═════ Raw data

-- pv_equiv track=rewrite | github.com/Sunhome22/Analog-Automagic-Layout | src/libraries/atr_lib.py | find_max_y_components
-- ===== SOURCE A (Python) =====
-- from collections import defaultdict
--
-- def find_max_y_components(possible_y_max_components: list) -> dict:
--     groups = defaultdict(list)
--
--     for component, y, group in possible_y_max_components:
--         groups[group].append((component, y))
--
--     max_y_components = {}
--     for group, components in groups.items():
--         max_y = max(components, key=lambda x: x[1])[1]
--         max_y_components[group] = [component for component, y in components if y == max_y]
--
--     return max_y_components
-- ===== SOURCE B (Python) =====
-- def find_max_y_components(possible_y_max_components: list) -> dict:
--     # One pass: per group keep (current max y, components achieving it).
--     best = {}
--     for component, y, group in possible_y_max_components:
--         if group not in best:
--             best[group] = (y, [component])
--         else:
--             max_y, comps = best[group]
--             if y > max_y:
--                 best[group] = (y, [component])
--             elif y == max_y:
--                 comps.append(component)
--     result = {}
--     for group, (_, comps) in best.items():
--         result[group] = comps
--     return result
-- ===== Notes on version B (the rewrite author's own statement) =====
-- stated objective: alternative
-- what changed: Instead of first grouping all (component,y) pairs per group and then re-scanning each group with max() plus a filtering comprehension, B makes a single pass keeping per group only the running maximum y and the list of components attaining it.
import Mathlib
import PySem

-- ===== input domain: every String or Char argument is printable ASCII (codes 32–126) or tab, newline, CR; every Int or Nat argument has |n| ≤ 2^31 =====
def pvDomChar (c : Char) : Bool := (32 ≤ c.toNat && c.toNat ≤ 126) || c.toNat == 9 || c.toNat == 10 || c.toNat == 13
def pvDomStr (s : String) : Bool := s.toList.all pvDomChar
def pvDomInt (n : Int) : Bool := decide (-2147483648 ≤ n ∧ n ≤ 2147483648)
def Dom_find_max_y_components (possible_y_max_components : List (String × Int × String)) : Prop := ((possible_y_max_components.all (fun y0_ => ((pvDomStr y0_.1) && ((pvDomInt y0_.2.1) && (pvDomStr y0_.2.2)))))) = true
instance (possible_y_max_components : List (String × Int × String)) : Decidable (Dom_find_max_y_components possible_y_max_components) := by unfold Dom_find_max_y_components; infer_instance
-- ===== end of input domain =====

-- B replaces A's group-everything-then-rescan (max + filter per group) by a single pass that keeps,
-- per group, only the running maximum y and the components attaining it (alternative decomposition,
-- same asymptotic cost). Return-value equivalence; neither version mutates its argument.

-- ===== PORT A =====
def find_max_y_components (possible_y_max_components : List (String × Int × String)) : List (String × List String) :=
  let groups : PySem.Dict String (List (String × Int)) :=
    possible_y_max_components.foldl
      (fun d t => d.modify t.2.2 [] (fun l => l ++ [(t.1, t.2.1)])) PySem.Dict.empty
  (groups.items.foldl
    (fun acc p =>
      match PySem.List.max? p.2 (fun q => q.2) with
      | none => acc   -- max() on [] would raise; unreachable, every group list is nonempty
      | some m => acc.insert p.1 ((p.2.filter (fun q => q.2 == m.2)).map (fun q => q.1)))
    PySem.Dict.empty).items

-- ===== PORT B =====
def find_max_y_components_alt (possible_y_max_components : List (String × Int × String)) : List (String × List String) :=
  let best : PySem.Dict String (Int × List String) :=
    possible_y_max_components.foldl
      (fun d t =>
        match d.get? t.2.2 with
        | none => d.insert t.2.2 (t.2.1, [t.1])
        | some (max_y, comps) =>
          if max_y < t.2.1 then d.insert t.2.2 (t.2.1, [t.1])
          else if t.2.1 == max_y then d.insert t.2.2 (max_y, comps ++ [t.1])
          else d)
      PySem.Dict.empty
  (best.items.foldl (fun acc p => acc.insert p.1 p.2.2) PySem.Dict.empty).items

-- ===== PRECONDITION & SPEC =====
def Spec_find_max_y_components (possible_y_max_components : List (String × Int × String)) (out : List (String × List String)) : Prop := out = find_max_y_components_alt possible_y_max_components
instance (possible_y_max_components : List (String × Int × String)) (out : List (String × List String)) : Decidable (Spec_find_max_y_components possible_y_max_components out) := by unfold Spec_find_max_y_components; infer_instance

-- ===== CLAIM (what is proved, stated in full; the proofs are below) =====
def Claim_equal_find_max_y_components : Prop := ∀ (possible_y_max_components : List (String × Int × String)), Dom_find_max_y_components possible_y_max_components → Spec_find_max_y_components possible_y_max_components (find_max_y_components possible_y_max_components)

-- ===== LEMMAS AND PROOFS =====

-- Summary of one group's accumulated (component, y) list: (max y, components attaining it).
def pvSumm (ps : List (String × Int)) : Int × List String :=
  match PySem.List.max? ps (fun q => q.2) with
  | none => (0, [])
  | some m => (m.2, (ps.filter (fun q => q.2 == m.2)).map (fun q => q.1))

lemma pv_max?_append (ps : List (String × Int)) (x : String × Int) :
    PySem.List.max? (ps ++ [x]) (fun q => q.2) =
      match PySem.List.max? ps (fun q => q.2) with
      | none => some x
      | some m => if m.2 < x.2 then some x else some m := by
  cases hm : PySem.List.max? ps (fun q => q.2) with
  | none =>
    have hnil := (PySem.List.max?_eq_none_iff _ _).mp hm
    subst hnil
    simp [PySem.List.max?]
  | some m =>
    simp only [PySem.List.max?] at hm ⊢
    rw [List.foldl_append, hm]
    simp

lemma pvSumm_singleton (c : String) (y : Int) : pvSumm [(c, y)] = (y, [c]) := by
  simp [pvSumm, PySem.List.max?]

lemma pvSumm_append (ps : List (String × Int)) (c : String) (y : Int)
    (hps : ps ≠ []) :
    pvSumm (ps ++ [(c, y)]) =
      if (pvSumm ps).1 < y then (y, [c])
      else if y == (pvSumm ps).1 then ((pvSumm ps).1, (pvSumm ps).2 ++ [c])
      else pvSumm ps := by
  obtain ⟨m, hm⟩ : ∃ m, PySem.List.max? ps (fun q => q.2) = some m := by
    cases h : PySem.List.max? ps (fun q => q.2) with
    | none => exact absurd ((PySem.List.max?_eq_none_iff _ _).mp h) hps
    | some m => exact ⟨m, rfl⟩
  have hmax : ∀ q ∈ ps, q.2 ≤ m.2 := fun q hq => PySem.List.max?_isMax hm q hq
  simp only [pvSumm, pv_max?_append, hm]
  by_cases h1 : m.2 < y
  · have hfil : ps.filter (fun q => q.2 == y) = [] := by
      refine List.filter_eq_nil_iff.mpr ?_
      intro q hq
      have := hmax q hq
      simp only [beq_iff_eq]
      omega
    simp [List.filter_append, hfil, h1]
  · by_cases h2 : y = m.2
    · subst h2
      simp [List.filter_append]
    · simp [List.filter_append, h1, h2]

lemma pv_get?_of_map (ad : PySem.Dict String (List (String × Int)))
    (bd : PySem.Dict String (Int × List String))
    (hmap : bd.items = ad.items.map (fun p => (p.1, pvSumm p.2))) (g : String) :
    bd.get? g = (ad.get? g).map (fun ps => pvSumm ps) := by
  simp [PySem.Dict.get?, hmap, List.find?_map, Function.comp_def, Option.map_map]

-- Invariant of the two first loops: B's dict is A's dict with every group list summarised.
lemma pv_inv (xs : List (String × Int × String))
    (ad : PySem.Dict String (List (String × Int)))
    (bd : PySem.Dict String (Int × List String))
    (hk : ad.keys.Nodup)
    (hne : ∀ p ∈ ad.items, p.2 ≠ [])
    (hmap : bd.items = ad.items.map (fun p => (p.1, pvSumm p.2))) :
    (xs.foldl
      (fun d t =>
        match d.get? t.2.2 with
        | none => d.insert t.2.2 (t.2.1, [t.1])
        | some (max_y, comps) =>
          if max_y < t.2.1 then d.insert t.2.2 (t.2.1, [t.1])
          else if t.2.1 == max_y then d.insert t.2.2 (max_y, comps ++ [t.1])
          else d) bd).items
      = (xs.foldl (fun d t => d.modify t.2.2 [] (fun l => l ++ [(t.1, t.2.1)])) ad).items.map
          (fun p => (p.1, pvSumm p.2))
    ∧ (xs.foldl (fun d t => d.modify t.2.2 [] (fun l => l ++ [(t.1, t.2.1)])) ad).keys.Nodup
    ∧ ∀ p ∈ (xs.foldl (fun d t => d.modify t.2.2 [] (fun l => l ++ [(t.1, t.2.1)])) ad).items, p.2 ≠ [] := by
  induction xs generalizing ad bd with
  | nil => exact ⟨hmap, hk, hne⟩
  | cons t xs ih =>
    obtain ⟨c, y, g⟩ := t
    simp only [List.foldl_cons]
    have hget := pv_get?_of_map ad bd hmap g
    cases h : ad.get? g with
    | none =>
      have hc : ad.contains g = false := by
        rw [PySem.Dict.contains_eq_isSome_get?, h]; rfl
      have hbg : bd.get? g = none := by rw [hget, h]; rfl
      have hbc : bd.contains g = false := by
        rw [PySem.Dict.contains_eq_isSome_get?, hbg]; rfl
      have hadi : (ad.modify g [] (fun l => l ++ [(c, y)])).items
          = ad.items ++ [(g, [(c, y)])] := by
        rw [PySem.Dict.modify, PySem.Dict.getD_of_not_contains _ _ hc,
          PySem.Dict.items_insert_of_not_contains _ _ hc]
        rfl
      have hadk : (ad.modify g [] (fun l => l ++ [(c, y)])).keys = ad.keys ++ [g] := by
        rw [PySem.Dict.modify, PySem.Dict.getD_of_not_contains _ _ hc,
          PySem.Dict.keys_insert_of_not_contains _ _ hc]
      have hgk : g ∉ ad.keys := by
        intro hmem
        rw [(PySem.Dict.contains_iff_mem_keys _ _).mpr hmem] at hc
        simp at hc
      have hres := ih (ad.modify g [] (fun l => l ++ [(c, y)])) (bd.insert g (y, [c]))
        (by
          rw [hadk]
          refine List.Nodup.append hk (List.nodup_singleton g) ?_
          intro a ha hb
          simp at hb
          subst hb
          exact hgk ha)
        (by
          intro p hp
          rw [hadi] at hp
          rcases List.mem_append.mp hp with hp | hp
          · exact hne p hp
          · simp at hp
            subst hp
            simp)
        (by
          rw [PySem.Dict.items_insert_of_not_contains _ _ hbc, hadi, hmap,
            List.map_append]
          simp [pvSumm_singleton])
      rw [hbg]
      exact hres
    | some ps =>
      have hc : ad.contains g = true := by
        rw [PySem.Dict.contains_eq_isSome_get?, h]; rfl
      have hbg : bd.get? g = some (pvSumm ps) := by rw [hget, h]; rfl
      have hbc : bd.contains g = true := by
        rw [PySem.Dict.contains_eq_isSome_get?, hbg]; rfl
      have hps : ps ≠ [] := hne (g, ps) (PySem.Dict.mem_items_of_get?_eq_some _ h)
      have hadm : ad.modify g [] (fun l => l ++ [(c, y)]) = ad.insert g (ps ++ [(c, y)]) := by
        rw [PySem.Dict.modify, PySem.Dict.getD_of_get?_eq_some _ _ h]
      have hadi : (ad.insert g (ps ++ [(c, y)])).items
          = ad.items.map (fun p => if p.1 == g then (g, ps ++ [(c, y)]) else p) :=
        PySem.Dict.items_insert_of_contains _ _ hc
      have hkey : ∀ p ∈ ad.items, (p.1 == g) = true → p = (g, ps) := by
        intro p hp hpg
        have h1 : p.1 = g := eq_of_beq hpg
        have h2 : ad.get? p.1 = some p.2 := PySem.Dict.get?_of_mem_items _ hp hk
        rw [h1, h] at h2
        have h3 : p.2 = ps := (Option.some.inj h2).symm
        calc p = (p.1, p.2) := rfl
          _ = (g, ps) := by rw [h1, h3]
      have hk' : (ad.insert g (ps ++ [(c, y)])).keys.Nodup := by
        rw [PySem.Dict.keys_insert_of_contains _ _ hc]; exact hk
      have hne' : ∀ p ∈ (ad.insert g (ps ++ [(c, y)])).items, p.2 ≠ [] := by
        intro p hp
        rw [hadi] at hp
        obtain ⟨q, hq, rfl⟩ := List.mem_map.mp hp
        by_cases hqg : (q.1 == g) = true
        · simp only [hqg, if_pos]; simp
        · rw [if_neg (by simp_all)]
          exact hne q hq
      -- items relation for the 'insert the right summary' branches
      have hcong : ∀ v : Int × List String, v = pvSumm (ps ++ [(c, y)]) →
          (bd.insert g v).items
            = (ad.insert g (ps ++ [(c, y)])).items.map (fun p => (p.1, pvSumm p.2)) := by
        intro v hv
        rw [PySem.Dict.items_insert_of_contains _ _ hbc, hadi, hmap, List.map_map,
          List.map_map]
        refine List.map_congr_left ?_
        intro p hp
        by_cases hpg : (p.1 == g) = true
        · have hpe := hkey p hp hpg
          rw [hpe]
          simp [hv]
        · have hne2 : p.1 ≠ g := by simpa using hpg
          simp [hne2]
      -- items relation for the 'do nothing' branch
      have hcong0 : pvSumm (ps ++ [(c, y)]) = pvSumm ps →
          bd.items
            = (ad.insert g (ps ++ [(c, y)])).items.map (fun p => (p.1, pvSumm p.2)) := by
        intro hv
        rw [hadi, hmap, List.map_map]
        refine List.map_congr_left ?_
        intro p hp
        by_cases hpg : (p.1 == g) = true
        · have hpe := hkey p hp hpg
          rw [hpe]
          simp [hv]
        · have hne2 : p.1 ≠ g := by simpa using hpg
          simp [hne2]
      rcases hSeq : pvSumm ps with ⟨M, L⟩
      have hsum := pvSumm_append ps c y hps
      rw [hSeq] at hsum
      have hbg' : bd.get? g = some (M, L) := by rw [hbg, hSeq]
      rw [hadm]
      simp only [hbg']
      by_cases h1 : M < y
      · rw [if_pos h1]
        exact ih _ _ hk' hne' (hcong (y, [c]) (by rw [hsum, if_pos h1]))
      · rw [if_neg h1]
        by_cases h2 : (y == M) = true
        · rw [if_pos h2]
          exact ih _ _ hk' hne' (hcong (M, L ++ [c]) (by rw [hsum, if_neg h1, if_pos h2]))
        · rw [if_neg (by simp_all)]
          have h0 : pvSumm (ps ++ [(c, y)]) = pvSumm ps := by
            rw [hsum, if_neg h1, if_neg (by simp_all), hSeq]
          exact ih _ _ hk' hne' (hcong0 h0)

-- The two second loops produce the same association list.
lemma pv_final (ad : PySem.Dict String (List (String × Int)))
    (bd : PySem.Dict String (Int × List String))
    (hk : ad.keys.Nodup)
    (hne : ∀ p ∈ ad.items, p.2 ≠ [])
    (hmap : bd.items = ad.items.map (fun p => (p.1, pvSumm p.2))) :
    (ad.items.foldl
      (fun acc p =>
        match PySem.List.max? p.2 (fun q => q.2) with
        | none => acc
        | some m => acc.insert p.1 ((p.2.filter (fun q => q.2 == m.2)).map (fun q => q.1)))
      PySem.Dict.empty).items
    = (bd.items.foldl (fun acc p => acc.insert p.1 p.2.2) PySem.Dict.empty).items := by
  have hA : (ad.items.foldl
      (fun acc p =>
        match PySem.List.max? p.2 (fun q => q.2) with
        | none => acc
        | some m => acc.insert p.1 ((p.2.filter (fun q => q.2 == m.2)).map (fun q => q.1)))
      PySem.Dict.empty)
      = ad.items.foldl (fun acc p => acc.insert p.1 (pvSumm p.2).2) PySem.Dict.empty := by
    refine PySem.List.foldl_congr_mem _ _ _ _ ?_
    intro acc p hp
    obtain ⟨m, hm⟩ : ∃ m, PySem.List.max? p.2 (fun q => q.2) = some m := by
      cases hmm : PySem.List.max? p.2 (fun q => q.2) with
      | none => exact absurd ((PySem.List.max?_eq_none_iff _ _).mp hmm) (hne p hp)
      | some m => exact ⟨m, rfl⟩
    rw [hm]
    simp [pvSumm, hm]
  rw [hA,
    PySem.Dict.items_foldl_insert_fresh ad.items (fun p => p.1) (fun p => (pvSumm p.2).2)
      PySem.Dict.empty
      (by intro a _; exact PySem.Dict.contains_empty _)
      (by simpa [PySem.Dict.keys] using hk),
    PySem.Dict.items_foldl_insert_fresh bd.items (fun p => p.1) (fun p => p.2.2)
      PySem.Dict.empty
      (by intro a _; exact PySem.Dict.contains_empty _)
      (by rw [hmap]; simpa [List.map_map, Function.comp_def, PySem.Dict.keys] using hk),
    hmap]
  simp [List.map_map, Function.comp_def]

-- ===== VERDICT (by name: the statement is the Claim_ definition above) =====
theorem find_max_y_components_spec : Claim_equal_find_max_y_components := by
  intro xs _
  have hinv := pv_inv xs PySem.Dict.empty PySem.Dict.empty
    (by simp [PySem.Dict.keys, PySem.Dict.empty])
    (by intro p hp; simp [PySem.Dict.empty] at hp)
    (by simp [PySem.Dict.empty])
  exact pv_final _ _ hinv.2.1 hinv.2.2 hinv.1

══════════

▸ Task description: Once a line of the records is found to contain "comps", copy it out.

▸ Output of the task:
--             max_y, comps = best[group]
--                 comps.append(component)
--     for group, (_, comps) in best.items():
--         result[group] = comps
        | some (max_y, comps) =>
          else if t.2.1 == max_y then d.insert t.2.2 (max_y, comps ++ [t.1])
        | some (max_y, comps) =>
          else if t.2.1 == max_y then d.insert t.2.2 (max_y, comps ++ [t.1])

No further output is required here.